PROBLEM LINK:
Practice
Contest: Division 1
Contest: Division 2
Contest: Division 3
Contest: Division 4
Author:
Tester: apoorv_me
Editorialist: iceknight1093
DIFFICULTY:
Easy - Medium
PREREQUISITES:
Binary search, sets
PROBLEM:
There are N tasks. The i-th task can be started at time S_i or later, and requires A_i time.
There are M workers. The i-th worker has a skill deficiency of F_i, meaning a task that normally takes x time will need F_i\cdot x time if done by him.
Let P_i denote the worker assigned to do the i-th task.
Across all non-decreasing arrays P, find the minimum possible time at which all tasks can be completed.
A worker can only work on one task at once.
EXPLANATION:
Let’s fix X, the maximum allowed finish time, and try to check whether it’s possible to distribute tasks to workers such that they’re all done by time X.
Since the assignments must be in non-decreasing order of workers, the basic idea should be fairly obvious: give as many tasks to worker 1 as possible, then as many to worker 2 as possible, then to 3, and so on.
If all the tasks are able to be assigned this way, finishing by X is possible; otherwise it isn’t.
Our algorithm for a fixed X is as follows:
- Find the largest prefix of tasks that worker 1 can do.
- Then find the largest prefix of the remaining tasks that worker 2 can do.
- Then do the same for worker 3.
\vdots
So, we need to be able to decide whether a worker can actually finish a certain segment of tasks by time X.
Suppose we’re considering worker 1, and tasks 1 to r.
The j-th task can be started no earlier than time S_j, and for this worker, will take F_1\cdot A_j time.
To check whether all the tasks can be completed in time, a straightforward greedy algorithm works here: the worker should work on tasks in ascending order of their start time. When finishing a task, immediately start work on the next available one - or just wait for the next starting time if all tasks so far have been completed.
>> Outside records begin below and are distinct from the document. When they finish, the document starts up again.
-- ===== CLAIM (what is proved, stated in full; the proofs are below) =====
def Claim_equal_maxProductDifference2 : Prop := ∀ (nums : List Int), Dom_maxProductDifference2 nums → Pre_maxProductDifference2 nums → Spec_maxProductDifference2 nums (maxProductDifference2 nums)

-- ===== LEMMAS AND PROOFS =====

-- Invariant of A's loop over the processed prefix P:
-- st.1 holds the two largest elements of P (sorted), st.2 the negated two smallest.
def InvA (P : List Int) (st : (Int × Int) × (Int × Int)) : Prop :=
  st.1.1 ≤ st.1.2 ∧ st.2.1 ≤ st.2.2 ∧ -st.2.1 ≤ st.1.1 ∧
  (∃ r, P.Perm (st.1.1 :: st.1.2 :: r) ∧ ∀ x ∈ r, x ≤ st.1.1) ∧
  (∃ s, P.Perm ((-st.2.2) :: (-st.2.1) :: s) ∧ ∀ x ∈ s, -st.2.1 ≤ x)

lemma perm3_rot (x y z : Int) : ([x, y, z] : List Int).Perm [z, x, y] :=
  ((List.Perm.swap x z [y]).trans ((List.Perm.swap y z []).cons x)).symm

lemma hppA_spec (a b n : Int) (hab : a ≤ b) :
    (hppA (a, b) n).2.1 ≤ (hppA (a, b) n).2.2 ∧
    a ≤ (hppA (a, b) n).2.1 ∧
    (hppA (a, b) n).1 = min a n ∧
    [(hppA (a, b) n).1, (hppA (a, b) n).2.1, (hppA (a, b) n).2.2].Perm [n, a, b] := by
  unfold hppA
  split_ifs with h
  · rcases le_total b n with h1 | h1
    · rw [min_eq_left h1, max_eq_right h1]
      exact ⟨h1, hab, (min_eq_left h.le).symm, perm3_rot a b n⟩
    · rw [min_eq_right h1, max_eq_left h1]
      exact ⟨h1, h.le, (min_eq_left h.le).symm, List.Perm.swap n a [b]⟩
  · exact ⟨hab, le_refl a, (min_eq_right (le_of_not_gt h)).symm, List.Perm.refl _⟩

lemma perm_push (P : List Int) (x y n : Int) (r : List Int) (hP : P.Perm (x :: y :: r)) :
    (P ++ [n]).Perm (x :: y :: n :: r) :=
  (hP.append_right [n]).trans (((List.perm_append_singleton n r).cons y).cons x)

lemma perm_pre3 {x y z x' y' z' : Int} (t : List Int) (h : ([x, y, z] : List Int).Perm [x', y', z']) :
    (x :: y :: z :: t).Perm (x' :: y' :: z' :: t) := h.append_right t


lemma neg_min' (a b : Int) : -(min a b) = max (-a) (-b) := by
  simp only [min_def, max_def]; split_ifs <;> omega

lemma neg_max' (a b : Int) : -(max a b) = min (-a) (-b) := by
  simp only [min_def, max_def]; split_ifs <;> omega

lemma invA_step (P : List Int) (st : (Int × Int) × (Int × Int)) (n : Int)
    (h : InvA P st) : InvA (P ++ [n]) (stepA st n) := by
  obtain ⟨⟨a, b⟩, ⟨c, d⟩⟩ := st
  obtain ⟨hab, hcd, hca, ⟨r, hPr, hr⟩, ⟨s, hPs, hs⟩⟩ := h
  simp only at hab hcd hca hPr hr hPs hs
  have spec := hppA_spec a b n hab
  rcases hE : hppA (a, b) n with ⟨e, m1, m2⟩
  rw [hE] at spec
  obtain ⟨h1, h2, h3, h4⟩ := spec
  simp only at h1 h2 h3 h4
  have hgoal : stepA ((a, b), (c, d)) n = ((m1, m2), (hppA (c, d) (-e)).2) := by
    simp only [stepA, hE]
  rw [hgoal]
  have hea : e ≤ a := by rw [h3]; exact min_le_left a n
  have hne : e ≤ n := by rw [h3]; exact min_le_right a n
  -- top decomposition
  have htop : (P ++ [n]).Perm (m1 :: m2 :: e :: r) :=
    (perm_push P a b n r hPr).trans
      ((perm_pre3 r ((perm3_rot a b n).trans h4.symm)).trans
        (perm_pre3 r (perm3_rot m1 m2 e).symm))
  have htopb : ∀ x ∈ e :: r, x ≤ m1 := by
    intro x hx
    rcases List.mem_cons.mp hx with hx | hx
    · subst hx; exact le_trans hea h2
    · exact le_trans (hr x hx) h2
  by_cases hcase : c < -e
  · -- bottom heap changes; here e = n and n < -c
    have hen : e = n := by
      rcases min_choice a n with hmin | hmin
      · exfalso; rw [h3] at hcase; omega
      · rw [h3, hmin]
    subst hen
    have hnc : e < -c := by omega
    have hq : hppA (c, d) (-e) = (c, (min d (-e), max d (-e))) := by
      unfold hppA; rw [if_pos hcase]
    rw [hq]
    refine ⟨h1, min_le_max, ?_, ⟨e :: r, htop, htopb⟩, ⟨(-c) :: s, ?_, ?_⟩⟩
    · simp only [neg_min', neg_neg]
      have hda : -d ≤ m1 := by omega
      have hnm : e ≤ m1 := le_trans hea h2
      exact max_le hda hnm
    · simp only [neg_min', neg_max', neg_neg]
      have base : (P ++ [e]).Perm ((-d) :: (-c) :: e :: s) := perm_push P (-d) (-c) e s hPs
      refine base.trans (perm_pre3 s ?_)
      rcases le_total (-d) e with h5 | h5
      · rw [min_eq_left h5, max_eq_right h5]
        exact (List.Perm.swap e (-c) []).cons (-d)
      · rw [min_eq_right h5, max_eq_left h5]
        exact perm3_rot (-d) (-c) e
    · simp only [neg_min', neg_neg]
      intro x hx
      have hmaxle : max (-d) e ≤ -c := max_le (by omega) (by omega)
      rcases List.mem_cons.mp hx with hx | hx
      · subst hx; exact hmaxle
      · exact le_trans hmaxle (hs x hx)
  · -- bottom heap unchanged
    have hq : hppA (c, d) (-e) = (-e, (c, d)) := by
      unfold hppA; rw [if_neg hcase]
    rw [hq]
    dsimp only
    refine ⟨h1, hcd, by show -c ≤ m1; omega, ⟨e :: r, htop, htopb⟩, ⟨n :: s, perm_push P (-d) (-c) n s hPs, ?_⟩⟩
    intro x hx
    rcases List.mem_cons.mp hx with hx | hx
    · show -c ≤ x; omega
    · show -c ≤ x; exact hs x hx

lemma perm2_minmax (x y : Int) : ([x, y] : List Int).Perm [min x y, max x y] := by
  rcases le_total x y with h | h
  · rw [min_eq_left h, max_eq_right h]
  · rw [min_eq_right h, max_eq_left h]; exact List.Perm.swap y x []

lemma invA_init (n0 n1 n2 n3 : Int) :
    InvA [n0, n1, n2, n3]
      ((hppA (hppA (min n0 n1, max n0 n1) n2).2 n3).2,
       (min (-(hppA (min n0 n1, max n0 n1) n2).1) (-(hppA (hppA (min n0 n1, max n0 n1) n2).2 n3).1),
        max (-(hppA (min n0 n1, max n0 n1) n2).1) (-(hppA (hppA (min n0 n1, max n0 n1) n2).2 n3).1))) := by
  have spec1 := hppA_spec (min n0 n1) (max n0 n1) n2 min_le_max
  rcases hE1 : hppA (min n0 n1, max n0 n1) n2 with ⟨e1, a1, b1⟩
  rw [hE1] at spec1
  dsimp only at spec1 ⊢
  obtain ⟨hab1, hm1, hmin1, hp1⟩ := spec1
  have spec2 := hppA_spec a1 b1 n3 hab1
  rcases hE2 : hppA (a1, b1) n3 with ⟨e2, a2, b2⟩
  rw [hE2] at spec2
  dsimp only at spec2 ⊢
  obtain ⟨hab2, hm2, hmin2, hp2⟩ := spec2
  have he1 : e1 ≤ a1 := le_trans (by rw [hmin1]; exact min_le_left _ _) hm1
  have he2 : e2 ≤ a2 := le_trans (by rw [hmin2]; exact min_le_left _ _) hm2
  have hperm4 : ([n0, n1, n2, n3] : List Int).Perm [a2, b2, e2, e1] := by
    have s1 : ([n0, n1, n2, n3] : List Int).Perm [min n0 n1, max n0 n1, n2, n3] :=
      (perm2_minmax n0 n1).append_right [n2, n3]
    have s2 : ([min n0 n1, max n0 n1, n2] : List Int).Perm [e1, a1, b1] :=
      (perm3_rot (min n0 n1) (max n0 n1) n2).trans hp1.symm
    have s3 : ([n0, n1, n2, n3] : List Int).Perm (e1 :: a1 :: b1 :: [n3]) :=
      s1.trans (perm_pre3 [n3] s2)
    have s4 : (e1 :: a1 :: b1 :: [n3] : List Int).Perm [a1, b1, n3, e1] :=
      (List.perm_append_singleton e1 [a1, b1, n3]).symm
    have s5 : ([a1, b1, n3] : List Int).Perm [e2, a2, b2] :=
      (perm3_rot a1 b1 n3).trans hp2.symm
    have s6 : ([a1, b1, n3, e1] : List Int).Perm [e2, a2, b2, e1] := perm_pre3 [e1] s5
    have s7 : ([e2, a2, b2] : List Int).Perm [a2, b2, e2] := (perm3_rot a2 b2 e2).symm
    exact ((s3.trans s4).trans s6).trans (perm_pre3 [e1] s7)
  refine ⟨hab2, min_le_max, ?_, ⟨[e2, e1], hperm4, ?_⟩, ⟨[a2, b2], ?_, ?_⟩⟩
  · rw [neg_min', neg_neg, neg_neg]
    exact max_le (le_trans he1 hm2) he2
  · intro x hx
    rcases List.mem_cons.mp hx with hx | hx
    · subst hx; exact he2
    · simp at hx; subst hx; exact le_trans he1 hm2
  · rw [neg_min', neg_max', neg_neg, neg_neg]
    have : ([a2, b2, e2, e1] : List Int).Perm ([min e1 e2, max e1 e2] ++ [a2, b2]) := by
      have c1 : ([a2, b2, e2, e1] : List Int).Perm ([e2, e1] ++ [a2, b2]) := by
        have := List.perm_append_comm (l₁ := ([a2, b2] : List Int)) (l₂ := [e2, e1])
        exact this
      have c2 : ([e2, e1] : List Int).Perm [min e1 e2, max e1 e2] :=
        (List.Perm.swap e1 e2 []).trans (perm2_minmax e1 e2)
      exact c1.trans (c2.append_right [a2, b2])
    exact hperm4.trans this
  · rw [neg_min', neg_neg, neg_neg]
    intro x hx
    rcases List.mem_cons.mp hx with hx | hx
    · subst hx; exact max_le (le_trans he1 hm2) he2
    · simp at hx; subst hx
      exact le_trans (max_le (le_trans he1 hm2) he2) hab2

lemma invA_foldl (l : List Int) (P : List Int) (st : (Int × Int) × (Int × Int))
    (h : InvA P st) : InvA (P ++ l) (l.foldl stepA st) := by
  induction l generalizing P st with
  | nil => simpa using h
  | cons x t ih =>
    have := ih (P ++ [x]) (stepA st x) (invA_step P st x h)
    simpa using this

lemma sorted_top (P r : List Int) (a b : Int) (hP : P.Perm (a :: b :: r))
    (hab : a ≤ b) (hr : ∀ x ∈ r, x ≤ a) :
    PySem.List.sorted P (fun x => x) false = PySem.List.sorted r (fun x => x) false ++ [a, b] := by
  apply PySem.List.sorted_id_eq_of_perm_of_pairwise
  · exact ((PySem.List.sorted_perm r (fun x => x) false).append_right [a, b]).trans
      ((List.perm_append_comm).trans hP.symm)
  · rw [List.pairwise_append]
    refine ⟨PySem.List.sorted_pairwise r (fun x => x), by simp [hab], ?_⟩
    intro x hx y hy
    have hxa := hr x ((PySem.List.mem_sorted r (fun x => x) false x).mp hx)
    rcases List.mem_cons.mp hy with hy | hy
    · omega
    · simp at hy; omega

lemma sorted_bot (P s : List Int) (c d : Int) (hP : P.Perm (c :: d :: s))
    (hcd : c ≤ d) (hs : ∀ x ∈ s, d ≤ x) :
    PySem.List.sorted P (fun x => x) false = c :: d :: PySem.List.sorted s (fun x => x) false := by
  apply PySem.List.sorted_id_eq_of_perm_of_pairwise
  · exact ((((PySem.List.sorted_perm s (fun x => x) false)).cons d).cons c).trans hP.symm
  · refine List.pairwise_cons.mpr ⟨?_, List.pairwise_cons.mpr
      ⟨?_, PySem.List.sorted_pairwise s (fun x => x)⟩⟩
    · intro y hy
      rcases List.mem_cons.mp hy with hy | hy
      · omega
      · have := hs y ((PySem.List.mem_sorted s (fun x => x) false y).mp hy); omega
    · intro y hy; exact hs y ((PySem.List.mem_sorted s (fun x => x) false y).mp hy)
This is easy enough to simulate in O(r\log r) time, but repeatedly doing this isn’t really efficient for our use case - we want to find the maximum valid r, and doing it in even linear time for each worker will lead to an algorithm that \mathcal{O}(N\cdot M) or worse, surely too slow.
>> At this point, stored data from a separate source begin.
-- pv_equiv track=rewrite | github.com/saiteja1912/DSA | Basic/local_max_in_matrix.py | local_max_matrix
-- ===== SOURCE A (Python) =====
-- def local_max_matrix(l,n):
--     a=[[-1001]*(n-2) for _ in range(n-2)]
--     p,q=0,0
--     for i in range(1,n-1):
--         q=0
--         for j in range(1,n-1):
--             a[p][q]=max(l[i-1][j-1],l[i-1][j],l[i-1][j+1],l[i][j-1],l[i][j],l[i][j+1],l[i+1][j-1],l[i+1][j],l[i+1][j+1])
--             q+=1
--         p+=1
--     return a
-- ===== SOURCE B (Python) =====
-- def local_max_matrix(l, n):
--     # separable two-pass max: horizontal 3-max table H, then vertical 3-max over H
--     if n <= 2:
--         return []
--     H = [[max(row[j - 1], row[j], row[j + 1]) for j in range(1, n - 1)] for row in l[:n]]
--     return [[max(H[i - 1][j], H[i][j], H[i + 1][j]) for j in range(n - 2)] for i in range(1, n - 1)]
-- ===== Notes on version B (the rewrite author's own statement) =====
-- stated objective: alternative
-- what changed: A fills a preallocated output with one 9-argument max per interior cell in nested index loops; B is a separable two-pass scheme that first materializes a horizontal 3-max table H over the rows of l[:n] and then takes vertical 3-maxes over H via comprehensions.
import Mathlib
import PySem

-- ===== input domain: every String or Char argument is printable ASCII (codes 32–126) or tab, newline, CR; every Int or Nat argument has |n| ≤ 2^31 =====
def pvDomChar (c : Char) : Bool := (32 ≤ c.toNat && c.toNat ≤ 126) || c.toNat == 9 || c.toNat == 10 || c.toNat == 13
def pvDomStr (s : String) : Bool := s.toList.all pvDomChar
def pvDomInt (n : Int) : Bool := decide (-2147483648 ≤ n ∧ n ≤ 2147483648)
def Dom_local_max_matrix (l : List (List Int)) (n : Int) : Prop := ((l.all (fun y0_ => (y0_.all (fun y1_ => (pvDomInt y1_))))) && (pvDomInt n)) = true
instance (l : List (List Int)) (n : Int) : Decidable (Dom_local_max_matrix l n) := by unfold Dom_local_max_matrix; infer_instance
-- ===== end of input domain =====

-- B replaces A's single 9-way max per cell by a separable two-pass scheme (a horizontal
-- 3-max table H over l[:n], then a vertical 3-max over H): a different decomposition, similar cost.


-- ===== PORT A =====
-- l[i][j] for the in-range indices A uses (Pre_ guarantees they are in range)
def pvGet (l : List (List Int)) (i j : Int) : Int :=
  PySem.List.pyGetD (PySem.List.pyGetD l i []) j 0

def local_max_matrix (l : List (List Int)) (n : Int) : List (List Int) :=
  let a0 := List.replicate (n-2).toNat (List.replicate (n-2).toNat (-1001 : Int))
  -- p,q=0,0; for i in range(1,n-1): q=0; for j in range(1,n-1): a[p][q]=max(9 cells); q+=1 ;; p+=1
  (((PySem.List.pyRange 1 (n-1) 1).foldl (fun (st : List (List Int) × Nat) (i : Int) =>
      ((((PySem.List.pyRange 1 (n-1) 1).foldl
        (fun (st2 : List (List Int) × Nat) (j : Int) =>
          (st2.1.set st.2 ((st2.1.getD st.2 []).set st2.2
            (max (pvGet l (i-1) (j-1)) (max (pvGet l (i-1) j) (max (pvGet l (i-1) (j+1))
             (max (pvGet l i (j-1)) (max (pvGet l i j) (max (pvGet l i (j+1))
             (max (pvGet l (i+1) (j-1)) (max (pvGet l (i+1) j) (pvGet l (i+1) (j+1))))))))))),
           st2.2 + 1))
        (st.1, 0)).1), st.2 + 1))
    (a0, 0)).1)

-- ===== PORT B =====
def local_max_matrix_alt (l : List (List Int)) (n : Int) : List (List Int) :=
  if n ≤ 2 then []
  else
    let H := (PySem.List.slice l none (some n)).map (fun row =>
      (PySem.List.pyRange 1 (n-1) 1).map (fun j =>
        max (PySem.List.pyGetD row (j-1) 0)
          (max (PySem.List.pyGetD row j 0) (PySem.List.pyGetD row (j+1) 0))))
    (PySem.List.pyRange 1 (n-1) 1).map (fun i =>
      (PySem.List.pyRange 0 (n-2) 1).map (fun j =>
        max (PySem.List.pyGetD (PySem.List.pyGetD H (i-1) []) j 0)
          (max (PySem.List.pyGetD (PySem.List.pyGetD H i []) j 0)
            (PySem.List.pyGetD (PySem.List.pyGetD H (i+1) []) j 0))))

-- ===== PRECONDITION & SPEC =====
-- exactly where A returns: trivially for n ≤ 2, else rows 0..n-1 exist and each has ≥ n entries
def Pre_local_max_matrix (l : List (List Int)) (n : Int) : Prop :=
  n ≤ 2 ∨ (n ≤ (l.length : Int) ∧ ∀ row ∈ l.take n.toNat, n ≤ (row.length : Int))
instance (l : List (List Int)) (n : Int) : Decidable (Pre_local_max_matrix l n) := by
  unfold Pre_local_max_matrix; infer_instance

def pvWitness_local_max_matrix : List (List Int) × Int :=
  ([[1,2,3],[4,5,6],[7,8,9]], 3)

def Spec_local_max_matrix (l : List (List Int)) (n : Int) (out : List (List Int)) : Prop := out = local_max_matrix_alt l n
instance (l : List (List Int)) (n : Int) (out : List (List Int)) : Decidable (Spec_local_max_matrix l n out) := by unfold Spec_local_max_matrix; infer_instance

-- ===== CLAIM (what is proved, stated in full; the proofs are below) =====
def Claim_equal_local_max_matrix : Prop := ∀ (l : List (List Int)) (n : Int), Dom_local_max_matrix l n → Pre_local_max_matrix l n → Spec_local_max_matrix l n (local_max_matrix l n)

-- ===== LEMMAS AND PROOFS =====

-- A's 9-way max for the window centred at (i, j)
def pvCell (l : List (List Int)) (i j : Int) : Int :=
  max (pvGet l (i-1) (j-1)) (max (pvGet l (i-1) j) (max (pvGet l (i-1) (j+1))
   (max (pvGet l i (j-1)) (max (pvGet l i j) (max (pvGet l i (j+1))
   (max (pvGet l (i+1) (j-1)) (max (pvGet l (i+1) j) (pvGet l (i+1) (j+1)))))))))

theorem pvCell_split (l : List (List Int)) (i j : Int) :
    pvCell l i j =
      max (max (pvGet l (i-1) (j-1)) (max (pvGet l (i-1) j) (pvGet l (i-1) (j+1))))
        (max (max (pvGet l i (j-1)) (max (pvGet l i j) (pvGet l i (j+1))))
          (max (pvGet l (i+1) (j-1)) (max (pvGet l (i+1) j) (pvGet l (i+1) (j+1))))) := by
  simp [pvCell, max_assoc]

-- row p of A's output
def pvRowF (l : List (List Int)) (n : Int) (k : Nat) : List Int :=
  (PySem.List.pyRange 1 (n-1) 1).map (fun j => pvCell l (1 + (k : Int)) j)

-- overwrite r[q], r[q+1], … with vs (what A's inner loop does to row p)
def pvWrite : List Int → Nat → List Int → List Int
  | r, _, [] => r
  | r, q, v :: vs => pvWrite (r.set q v) (q+1) vs

theorem pvWrite_full : ∀ (vs r : List Int) (q : Nat), q + vs.length = r.length →
    pvWrite r q vs = r.take q ++ vs := by
  intro vs
  induction vs with
  | nil =>
    intro r q h
    simp only [List.length_nil, Nat.add_zero] at h
    simp [pvWrite, List.take_of_length_le (le_of_eq h.symm)]
  | cons v vs ih =>
    intro r q h
    simp only [List.length_cons] at h
    have hq : q < r.length := by omega
    rw [pvWrite, ih _ (q+1) (by simp; omega)]
    rw [List.set_eq_take_append_cons_drop, if_pos hq]
    have h1 : (r.take q).take (q+1) = r.take q :=
      List.take_of_length_le (by simp [List.length_take])
    have h2 : q + 1 - (r.take q).length = 1 := by simp [List.length_take]; omega
    rw [List.take_append, h1, h2]
    simp

theorem pv_inner_fold (F : Int → Int) (p : Nat) :
    ∀ (js : List Int) (a : List (List Int)) (q : Nat),
    js.foldl (fun (st2 : List (List Int) × Nat) (j : Int) =>
        (st2.1.set p ((st2.1.getD p []).set st2.2 (F j)), st2.2 + 1)) (a, q)
      = (a.set p (pvWrite (a.getD p []) q (js.map F)), q + js.length) := by
  intro js
  induction js with
  | nil =>
    intro a q
    simp only [List.foldl_nil, List.map_nil, pvWrite, List.length_nil, Nat.add_zero]
    by_cases hp : p < a.length
    · rw [List.getD_eq_getElem _ _ hp, List.set_getElem_self]
    · rw [List.set_eq_of_length_le (by omega)]
  | cons j js ih =>
    intro a q
    simp only [List.foldl_cons, ih, List.map_cons, List.length_cons]
    by_cases hp : p < a.length
    · rw [List.set_set, List.getD_eq_getElem _ _ (by simpa using hp),
        List.getElem_set_self, pvWrite]
      rw [List.getD_eq_getElem _ _ hp]
      exact Prod.ext rfl (by omega)
    · have hle : a.length ≤ p := by omega
      simp only [List.set_eq_of_length_le hle]
      exact Prod.ext rfl (by omega)

theorem pv_outer_fold (l : List (List Int)) (n : Int) :
    ∀ (k : Nat), (k : Int) ≤ n - 2 →
    (PySem.List.pyRange 1 (1 + (k : Int)) 1).foldl
      (fun (st : List (List Int) × Nat) (i : Int) =>
        ((((PySem.List.pyRange 1 (n-1) 1).foldl
          (fun (st2 : List (List Int) × Nat) (j : Int) =>
            (st2.1.set st.2 ((st2.1.getD st.2 []).set st2.2 (pvCell l i j)), st2.2 + 1))
          (st.1, 0)).1), st.2 + 1))
      (List.replicate (n-2).toNat (List.replicate (n-2).toNat (-1001 : Int)), 0)
    = ((List.range k).map (pvRowF l n)
        ++ List.replicate ((n-2).toNat - k) (List.replicate (n-2).toNat (-1001 : Int)), k) := by
  intro k
  induction k with
  | zero =>
    intro _
    rw [PySem.List.pyRange_one_eq_nil (a := 1) (b := 1 + ((0 : Nat) : Int)) (by omega)]
    simp
  | succ k ih =>
    intro hk
    have hk' : (k : Int) ≤ n - 2 := by push_cast at hk ⊢; omega
    have hkm : k < (n-2).toNat := by omega
    have hsplit : PySem.List.pyRange 1 (1 + ((k+1 : Nat) : Int)) 1
        = PySem.List.pyRange 1 (1 + (k : Int)) 1 ++ [1 + (k : Int)] := by
      have : (1 : Int) + ((k+1 : Nat) : Int) = (1 + (k : Int)) + 1 := by push_cast; ring
      rw [this, PySem.List.pyRange_one_succ_right (by omega)]
    rw [hsplit, List.foldl_append, ih hk']
    simp only [List.foldl_cons, List.foldl_nil]
    -- the single step with i = 1 + k, p = k
    rw [pv_inner_fold (fun j => pvCell l (1 + (k : Int)) j) k]
    set m := (n-2).toNat with hm
    set P := (List.range k).map (pvRowF l n) with hP
    have hPlen : P.length = k := by simp [hP]
    have hrowk : (P ++ List.replicate (m - k) (List.replicate m (-1001 : Int))).getD k []
        = List.replicate m (-1001 : Int) := by
      rw [List.getD_eq_getElem _ _ (by simp [hPlen]; omega)]
      rw [List.getElem_append_right (by omega)]
      simp [hPlen]
    rw [hrowk]
    have hlen : ((PySem.List.pyRange 1 (n-1) 1).map (fun j => pvCell l (1 + (k : Int)) j)).length
        = m := by
      simp [PySem.List.length_pyRange_one]; omega
    rw [pvWrite_full _ _ 0 (by simp [hlen])]
    simp only [List.take_zero, List.nil_append]
    refine Prod.ext ?_ rfl
    -- setting row k turns A_k into A_(k+1)
    obtain ⟨d, hd⟩ : ∃ d, m - k = d + 1 := ⟨m - k - 1, by omega⟩
    rw [hd, List.replicate_succ]
    rw [List.set_append, if_neg (by omega)]
    have hz : k - P.length = 0 := by omega
    rw [hz, List.set_cons_zero]
    rw [List.range_succ, List.map_append]
    have hd' : m - (k+1) = d := by omega
    simp [hP, pvRowF, hd']

theorem pv_portA_eq (l : List (List Int)) (n : Int) :
    local_max_matrix l n = (List.range (n-2).toNat).map (pvRowF l n) := by
  show ((PySem.List.pyRange 1 (n-1) 1).foldl
    (fun (st : List (List Int) × Nat) (i : Int) =>
      ((((PySem.List.pyRange 1 (n-1) 1).foldl
        (fun (st2 : List (List Int) × Nat) (j : Int) =>
          (st2.1.set st.2 ((st2.1.getD st.2 []).set st2.2 (pvCell l i j)), st2.2 + 1))
        (st.1, 0)).1), st.2 + 1))
    (List.replicate (n-2).toNat (List.replicate (n-2).toNat (-1001 : Int)), 0)).1 = _
  by_cases hn : n ≤ 2
  · have h0 : (n-2).toNat = 0 := by omega
    rw [PySem.List.pyRange_one_eq_nil (a := 1) (b := n-1) (by omega)]
    simp [h0]
  · have hrange : PySem.List.pyRange 1 (n-1) 1
        = PySem.List.pyRange 1 (1 + (((n-2).toNat : Nat) : Int)) 1 := by
      congr 1
      omega
    have h := pv_outer_fold l n (n-2).toNat (by omega)
    rw [← hrange] at h
    rw [h]
    simp

-- reading row r of B's horizontal-max table H at interior column t
theorem pv_hread (l : List (List Int)) (n : Int) (hl : n ≤ (l.length : Int))
    (r : Int) (t : Nat) (h0 : 0 ≤ r) (hrn : r < n) (ht : t < (n-2).toNat) :
    PySem.List.pyGetD (PySem.List.pyGetD ((l.take n.toNat).map (fun row =>
        (PySem.List.pyRange 1 (n-1) 1).map (fun j =>
          max (PySem.List.pyGetD row (j-1) 0)
            (max (PySem.List.pyGetD row j 0) (PySem.List.pyGetD row (j+1) 0))))) r []) (t : Int) 0
      = max (pvGet l r (1+(t:Int)-1)) (max (pvGet l r (1+(t:Int))) (pvGet l r (1+(t:Int)+1))) := by
  rw [PySem.List.pyGetD_eq_getElem _ [] h0
    (by simp only [List.length_map, List.length_take]; push_cast; omega)]
  simp only [List.getElem_map, List.getElem_take]
  rw [PySem.List.pyGetD_map_pyRange_one _ 1 (n-1) t 0 (by omega)]
  have hrow : PySem.List.pyGetD l r [] = l[r.toNat]'(by omega) :=
    PySem.List.pyGetD_eq_getElem l [] h0 (by omega)
  simp only [pvGet, hrow]

theorem pv_portB_eq (l : List (List Int)) (n : Int) (hn : 2 < n)
    (hl : n ≤ (l.length : Int)) :
    local_max_matrix_alt l n = (List.range (n-2).toNat).map (pvRowF l n) := by
  rw [local_max_matrix_alt, if_neg (by omega)]
  rw [PySem.List.slice_to l (by omega : (0:Int) ≤ n)]
  apply List.ext_getElem
  · simp [PySem.List.length_pyRange_one]
    omega
  intro k h1 h2
  have hkm : k < (n-2).toNat := by
    rw [List.length_map, PySem.List.length_pyRange_one] at h1
    omega
  simp only [List.getElem_map, PySem.List.getElem_pyRange_one, List.getElem_range]
  unfold pvRowF
  apply List.ext_getElem
  · simp [PySem.List.length_pyRange_one]
    omega
  intro t ht1 ht2
  have htm : t < (n-2).toNat := by
    rw [List.length_map, PySem.List.length_pyRange_one] at ht1
    omega
  simp only [List.getElem_map, PySem.List.getElem_pyRange_one, zero_add]
  rw [pv_hread l n hl (1+(k:Int)-1) t (by omega) (by omega) htm]
  rw [pv_hread l n hl (1+(k:Int)) t (by omega) (by omega) htm]
  rw [pv_hread l n hl (1+(k:Int)+1) t (by omega) (by omega) htm]
  rw [pvCell_split]

-- ===== VERDICT (by name: the statement is the Claim_ definition above) =====
theorem local_max_matrix_spec : Claim_equal_local_max_matrix := by
  intro l n _ hpre
  unfold Spec_local_max_matrix
  by_cases hn : n ≤ 2
  · rw [pv_portA_eq]
    rw [local_max_matrix_alt, if_pos hn]
    have h0 : (n-2).toNat = 0 := by omega
    simp [h0]
  · rcases hpre with h | ⟨hl, hr⟩
    · omega
    · rw [pv_portA_eq, pv_portB_eq l n (by omega) hl]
Instead, we observe how things change when one more task is added.
That is, suppose we know that the worker can complete the first r-1 tasks, and try to see what happens when the r-th task is added.
The r-th task can be started at time S_r, and needs A_r\cdot F_1 time.
To fit this in, we need to find the first free instant at a time \geq S_r, say t, and then take up A_r\cdot F_1 units of time starting from time t - which can be thought of as placing the interval [t, t + F_1\cdot A_r].
If there are already existing intervals that intersect this one, we’ll then have to “move” them rightward to accommodate this, which seems like it’ll be slow since we might have to move potentially r-1 intervals.
However, a simple way to see this is simply that starting from time t, the next F_1\cdot A_r “free” timeslots will be occupied - after all, we don’t really care about exactly which job is done when, only which slots are free and which aren’t.
This allows us to quickly simulate the process by storing the free timeslots as intervals.
That is, start with the single interval [1, X), which is the entire range.
Then, for each start point S_r and length F_1\cdot A_r,
- Find the first free interval that contains a point \geq S_r.
- Repeatedly remove free segments to the first of this interval, till F_1\cdot A_r positions have been covered.
- Keep the set of free intervals updated appropriately.
- If we ever run out of space (i.e. have to go beyond X), it’s not possible for this worker to take on this task, so move to the next worker.
While the second part seems slow since we might have to delete several “free” intervals, it can be seen that we only ever perform \mathcal{O}(M) set operations in total, across all indices.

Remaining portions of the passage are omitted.